Caught by the River

A British History in Weather

20th May 2016

Alexandra Harris, author of Weatherland (out in paperback in July), teams up with producer Tim Dee for this fascinating look at the British weather, recently broadcast on BBC Radio 4. Listen now on the iPlayer.

Tim and Alexandra will team up again this summer on the Caught by the River stage at Port Eliot festival, where talk will turn, once again, to the weather.

From the BBC website:

Alexandra Harris tells the story of how the weather has written and painted itself into the cultural life of Britain in a history of a country and its culture told by its weather from the earliest days to the present, come rain come shine.

We begin indoors looking outside. But the weather finds us everywhere. Inside, we are out of the weather. That’s the point. But when we shut the front door with relief we do not entirely shut the weather out.
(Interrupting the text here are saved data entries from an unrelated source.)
-- pv_equiv track=rewrite | github.com/ESA-VirES/VirES-Server | vires/vires/model_eval/common.py | get_max_data_shape
-- ===== SOURCE A (Python) =====
-- def get_max_data_shape(shapes):
--     """ Get maximum of the given shapes. """
--     def _max_shape(shape1, shape2):
--         if len(shape1) > len(shape2):
--             shape1, shape2 = shape2, shape1
--         return (
--             *(max(dim1, dim2) for dim1, dim2 in zip(shape1, shape2)),
--             *shape2[len(shape1):len(shape2)],
--         )
--     max_shape = ()
--     for shape in shapes:
--         max_shape = _max_shape(max_shape, shape)
--     return max_shape
-- ===== SOURCE B (Python) =====
-- def get_max_data_shape(shapes):
--     """ Get maximum of the given shapes. """
--     length = max((len(shape) for shape in shapes), default=0)
--     return tuple(
--         max(shape[i] for shape in shapes if len(shape) > i)
--         for i in range(length)
--     )
-- ===== Notes on version B (the rewrite author's own statement) =====
-- stated objective: alternative
-- what changed: Replaces the pairwise left-fold merge of shape tuples with a column-wise reduction: compute the maximum rank up front, then take the max over all shapes long enough at each dimension position.
import Mathlib
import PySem

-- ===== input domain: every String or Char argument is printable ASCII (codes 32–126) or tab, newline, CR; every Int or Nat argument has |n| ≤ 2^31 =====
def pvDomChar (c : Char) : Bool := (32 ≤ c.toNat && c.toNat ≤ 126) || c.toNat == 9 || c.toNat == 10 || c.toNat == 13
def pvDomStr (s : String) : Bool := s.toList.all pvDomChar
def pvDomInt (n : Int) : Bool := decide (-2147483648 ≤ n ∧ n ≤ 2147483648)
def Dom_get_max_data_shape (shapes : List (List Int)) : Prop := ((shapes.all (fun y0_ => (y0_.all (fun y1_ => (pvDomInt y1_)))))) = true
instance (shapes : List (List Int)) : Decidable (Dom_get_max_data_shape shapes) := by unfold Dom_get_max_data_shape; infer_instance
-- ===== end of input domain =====

-- B replaces A's pairwise left-fold merge with a column-wise max over each dimension position (alternative decomposition, same cost).

-- ===== PORT A =====
-- helper `_max_shape` of A
def pvMaxShape (shape1 shape2 : List Int) : List Int :=
  let p := if shape1.length > shape2.length then (shape2, shape1) else (shape1, shape2)
  (List.zipWith max p.1 p.2) ++
    PySem.List.slice p.2 (some (p.1.length : Int)) (some (p.2.length : Int))

def get_max_data_shape (shapes : List (List Int)) : List Int :=
  shapes.foldl (fun maxShape shape => pvMaxShape maxShape shape) []

-- ===== PORT B =====
def get_max_data_shape_alt (shapes : List (List Int)) : List Int :=
  let length := shapes.foldl (fun acc shape => max acc shape.length) 0
  (List.range length).map (fun i =>
    match PySem.List.max?
        ((shapes.filter (fun shape => decide (i < shape.length))).map
          (fun shape => shape.getD i 0)) (fun x => x) with
    | some m => m
    | none => 0)   -- unreachable: for i < length some shape has length > i

-- ===== PRECONDITION & SPEC =====
def Spec_get_max_data_shape (shapes : List (List Int)) (out : List Int) : Prop := out = get_max_data_shape_alt shapes
instance (shapes : List (List Int)) (out : List Int) : Decidable (Spec_get_max_data_shape shapes out) := by unfold Spec_get_max_data_shape; infer_instance

-- ===== CLAIM (what is proved, stated in full; the proofs are below) =====
def Claim_equal_get_max_data_shape : Prop := ∀ (shapes : List (List Int)), Dom_get_max_data_shape shapes → Spec_get_max_data_shape shapes (get_max_data_shape shapes)

-- ===== LEMMAS AND PROOFS =====

/-- Pointwise merge of optional entries: max where both exist, the present one otherwise. -/
def omax : Option Int → Option Int → Option Int
  | none, b => b
  | some x, none => some x
  | some x, some y => some (max x y)

theorem omax_comm (a b : Option Int) : omax a b = omax b a := by
  cases a <;> cases b <;> simp [omax, max_comm]

theorem pvMaxShape_core (s1 s2 : List Int) (h : s1.length ≤ s2.length) (n : Nat) :
    ((List.zipWith max s1 s2) ++
      PySem.List.slice s2 (some (s1.length : Int)) (some (s2.length : Int)))[n]? =
    omax s1[n]? s2[n]? := by
  rw [PySem.List.slice_natCast]
  have htake : (s2.drop s1.length).take (s2.length - s1.length) = s2.drop s1.length := by
    apply List.take_of_length_le; simp
  rw [htake]
  by_cases hn : n < s1.length
  · rw [List.getElem?_append_left (by simpa [Nat.min_eq_left h] using hn)]
    have h2 : n < s2.length := lt_of_lt_of_le hn h
    simp [List.getElem?_zipWith, List.getElem?_eq_getElem hn, List.getElem?_eq_getElem h2, omax]
  · rw [List.getElem?_append_right (by simpa [Nat.min_eq_left h] using hn)]
    have : s1[n]? = none := List.getElem?_eq_none (by omega)
    simp [this, omax, List.getElem?_drop, Nat.min_eq_left h]
    congr 1
    omega

theorem pvMaxShape_get? (s1 s2 : List Int) (n : Nat) :
    (pvMaxShape s1 s2)[n]? = omax s1[n]? s2[n]? := by
  unfold pvMaxShape
  by_cases h : s1.length > s2.length
  · simp only [h, if_pos]
    rw [pvMaxShape_core s2 s1 (le_of_lt h) n, omax_comm]
  · simp only [h, if_false]
    exact pvMaxShape_core s1 s2 (Nat.le_of_not_lt h) n

theorem foldl_get? (l : List (List Int)) (acc : List Int) (n : Nat) :
    (l.foldl (fun m s => pvMaxShape m s) acc)[n]? =
    l.foldl (fun o s => omax o s[n]?) acc[n]? := by
  induction l generalizing acc with
  | nil => rfl
  | cons x xs ih => simp [List.foldl_cons, ih, pvMaxShape_get?]

theorem foldl_omax_filter (l : List (List Int)) (n : Nat) (o : Option Int) :
    l.foldl (fun o s => omax o s[n]?) o =
    ((l.filter (fun s => decide (n < s.length))).map (fun s => s.getD n 0)).foldl
      (fun o x => omax o (some x)) o := by
  induction l generalizing o with
  | nil => rfl
  | cons x xs ih =>
    by_cases h : n < x.length
    · simp [h, ih, List.getD]
    · have : x[n]? = none := List.getElem?_eq_none (by omega)
      have ho : omax o none = o := by cases o <;> rfl
      simp [h, ho, ih]

theorem foldl_omax_some (t : List Int) (c : Int) :
    t.foldl (fun o x => omax o (some x)) (some c) = some (t.foldl max c) := by
  induction t generalizing c with
  | nil => rfl
  | cons y ys ih =>
    rw [List.foldl_cons, List.foldl_cons]
    exact ih (max c y)

theorem foldl_omax_eq_max? (cands : List Int) :
    cands.foldl (fun o x => omax o (some x)) none =
    PySem.List.max? cands (fun x => x) := by
  cases cands with
  | nil => rfl
  | cons c t =>
    rw [PySem.List.max?_id_cons, List.foldl_cons]
    exact foldl_omax_some t c

theorem lt_foldl_max_len (l : List (List Int)) (n init : Nat) :
    n < l.foldl (fun acc s => max acc s.length) init ↔
      n < init ∨ ∃ s ∈ l, n < s.length := by
  induction l generalizing init with
  | nil => simp
  | cons x xs ih =>
    simp [List.foldl_cons, ih]
    tauto

theorem filter_nil_iff (l : List (List Int)) (n : Nat) :
    l.filter (fun s => decide (n < s.length)) = [] ↔ ¬ ∃ s ∈ l, n < s.length := by
  simp [List.filter_eq_nil_iff]

-- ===== VERDICT (by name: the statement is the Claim_ definition above) =====
theorem get_max_data_shape_spec : Claim_equal_get_max_data_shape := by
  intro shapes _
  unfold Spec_get_max_data_shape get_max_data_shape get_max_data_shape_alt
  apply List.ext_getElem?
  intro n
  rw [foldl_get?, show (([] : List Int))[n]? = none from rfl, foldl_omax_filter,
    foldl_omax_eq_max?]
  by_cases h : n < shapes.foldl (fun acc s => max acc s.length) 0
  · have hex : ∃ s ∈ shapes, n < s.length := by
      rcases (lt_foldl_max_len shapes n 0).mp h with h0 | h1
      · omega
      · exact h1
    have hcne :
        (shapes.filter (fun s => decide (n < s.length))).map (fun s => s.getD n 0) ≠ [] := by
      simp only [ne_eq, List.map_eq_nil_iff, filter_nil_iff]
      simpa using hex
    rcases hm : PySem.List.max?
        ((shapes.filter (fun s => decide (n < s.length))).map (fun s => s.getD n 0))
        (fun x => x) with _ | m
    · exact absurd ((PySem.List.max?_eq_none_iff _ _).mp hm) hcne
    · rw [List.getElem?_map, List.getElem?_range h, Option.map_some, hm]
  · have hnone : ∀ s ∈ shapes, ¬ n < s.length := by
      intro s hs hlt
      exact h ((lt_foldl_max_len shapes n 0).mpr (Or.inr ⟨s, hs, hlt⟩))
    have hc :
        (shapes.filter (fun s => decide (n < s.length))).map (fun s => s.getD n 0) = [] := by
      simp only [List.map_eq_nil_iff, filter_nil_iff]
      simpa using hnone
    rw [hc]
    exact (List.getElem?_eq_none (by simpa using h)).symm
-- pv_equiv track=rewrite | github.com/YunTianZhou/LeetcodeContest | Weekly Contest/Weekly Contest 468/3690. Split and Merge Array Transformation.py | minSplitMerge
-- ===== SOURCE A (Python) =====
-- from typing import List
-- from collections import deque
--
-- def minSplitMerge(nums1: List[int], nums2: List[int]) -> int:
--     n = len(nums1)
--     nums1 = tuple(nums1)
--     nums2 = tuple(nums2)
--
--     def nxt(state):
--         for l in range(n):
--             for r in range(l, n):
--                 move = state[l: r + 1]
--                 leave = state[: l] + state[r + 1: ]
--
--                 for k in range(len(leave) + 1):
--                     yield leave[: k] + move + leave[k: ]
--
--     dq = deque([nums1])
--     visit = {nums1}
--     ans = 0
--
--     while dq:
--         for _ in range(len(dq)):
--             state = dq.popleft()
--             if state == nums2:
--                 return ans
--             for nstate in nxt(state):
--                 if nstate not in visit:
--                     dq.append(nstate)
--                     visit.add(nstate)
--         ans += 1
--
--     return -1
-- ===== SOURCE B (Python) =====
-- from typing import List
--
-- def minSplitMerge(nums1: List[int], nums2: List[int]) -> int:
--     n = len(nums1)
--     src, tgt = tuple(nums1), tuple(nums2)
--
--     def expand(ball):
--         # closed ball: every state of `ball` plus everything one block-move away
--         out = set(ball)
--         for s in ball:
--             for length in range(1, n + 1):
--                 for l in range(n - length + 1):
--                     block = s[l:l + length]
--                     rest = s[:l] + s[l + length:]
--                     for k in range(n - length + 1):
--                         out.add(rest[:k] + block + rest[k:])
--         return out
--
--     # Bidirectional BFS: a block move is reversible (move the block back), so the
--     # distance is the first d = i + j at which ball_i(src) meets ball_j(tgt).
--     # Grow closed balls around src and tgt alternately; if the ball about to be
--     # grown is already closed under moves, the two components never meet.
--     front, back = {src}, {tgt}
--     d = 0
--     while True:
--         if front & back:
--             return d
--         new = expand(front)
--         if len(new) == len(front):
--             return -1
--         front, back = back, new
--         d += 1
-- ===== Notes on version B (the rewrite author's own statement) =====
-- stated objective: alternative
-- what changed: Replaces one-directional level BFS from nums1 (deque + visited set, per-state target test) by bidirectional BFS meeting in the middle: closed balls are grown alternately around nums1 and nums2 (block moves are reversible), the distance is the first d = i + j at which the two balls intersect, and -1 is returned as soon as the ball about to be grown is closed under moves.
import Mathlib
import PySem

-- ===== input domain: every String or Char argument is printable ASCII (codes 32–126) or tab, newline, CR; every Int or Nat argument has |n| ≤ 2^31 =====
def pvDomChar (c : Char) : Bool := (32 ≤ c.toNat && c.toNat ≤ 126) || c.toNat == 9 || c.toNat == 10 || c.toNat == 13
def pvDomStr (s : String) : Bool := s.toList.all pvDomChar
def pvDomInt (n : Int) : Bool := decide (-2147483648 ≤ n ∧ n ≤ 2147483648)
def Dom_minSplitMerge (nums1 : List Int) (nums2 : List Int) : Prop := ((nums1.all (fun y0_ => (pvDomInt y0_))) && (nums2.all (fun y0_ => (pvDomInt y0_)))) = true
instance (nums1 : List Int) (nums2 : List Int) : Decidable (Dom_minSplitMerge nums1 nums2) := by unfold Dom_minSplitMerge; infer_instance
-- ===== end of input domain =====

-- B replaces A's one-directional level BFS by bidirectional BFS meeting in the middle
-- (block moves are reversible): closed balls grown alternately around nums1 and nums2
-- meet at distance d = i + j. Same return value, proved equal.

-- ===== PORT A =====
-- nxt(state): for l, for r in range(l, n), move = state[l:r+1], leave = state[:l]+state[r+1:],
-- yield leave[:k]+move+leave[k:]. Slices have nonnegative bounds, so xs[a:b] = (xs.drop a).take (b-a)
-- exactly (PySem.List.slice_natCast); range(l, n) is (List.range (n-l)).map (l + ·).
def nxtA (n : Nat) (state : List Int) : List (List Int) :=
  (List.range n).flatMap fun l =>
    ((List.range (n - l)).map (l + ·)).flatMap fun r =>
      let move := (state.drop l).take (r + 1 - l)
      let leave := state.take l ++ state.drop (r + 1)
      (List.range (leave.length + 1)).map fun k =>
        leave.take k ++ move ++ leave.drop k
In ten programmes, “During Wind and Rain” will bear witness to Britain’s cultural climates across the centuries. Before the Norman Conquest, Anglo-Saxons living in a wintry world wrote about the coldness of exile or the shelters they had to defend against enemies outside. The Middle Ages brought the warmth of spring; the new lyrics were sung in praise of blossoms and cuckoos. Descriptions of a rainy night are rare before 1700, but by the end of the eighteenth century the Romantics had adopted the squall as a fit subject for their most probing thoughts.

The weather is vast and yet we experience it intimately, and Alexandra Harris builds her story from small details. There is the drawing of a twelfth-century man in February, warming bare toes by the fire. There is the tiny glass left behind from the Frost Fair of 1684, and the Sunspan house in Angmering that embodies the bright ambitions of the 1930s. There are distinct voices of compelling individuals. “Bloody cold,” says Jonathan Swift in the “slobbery” January of 1713. Percy Shelley wants to become a cloud and John Ruskin wants to bottle one. “During Wind and Rain” is a celebration of British air and a life story of those who have lived in it.

With music by Jon Nicholls. Producer: Tim Dee.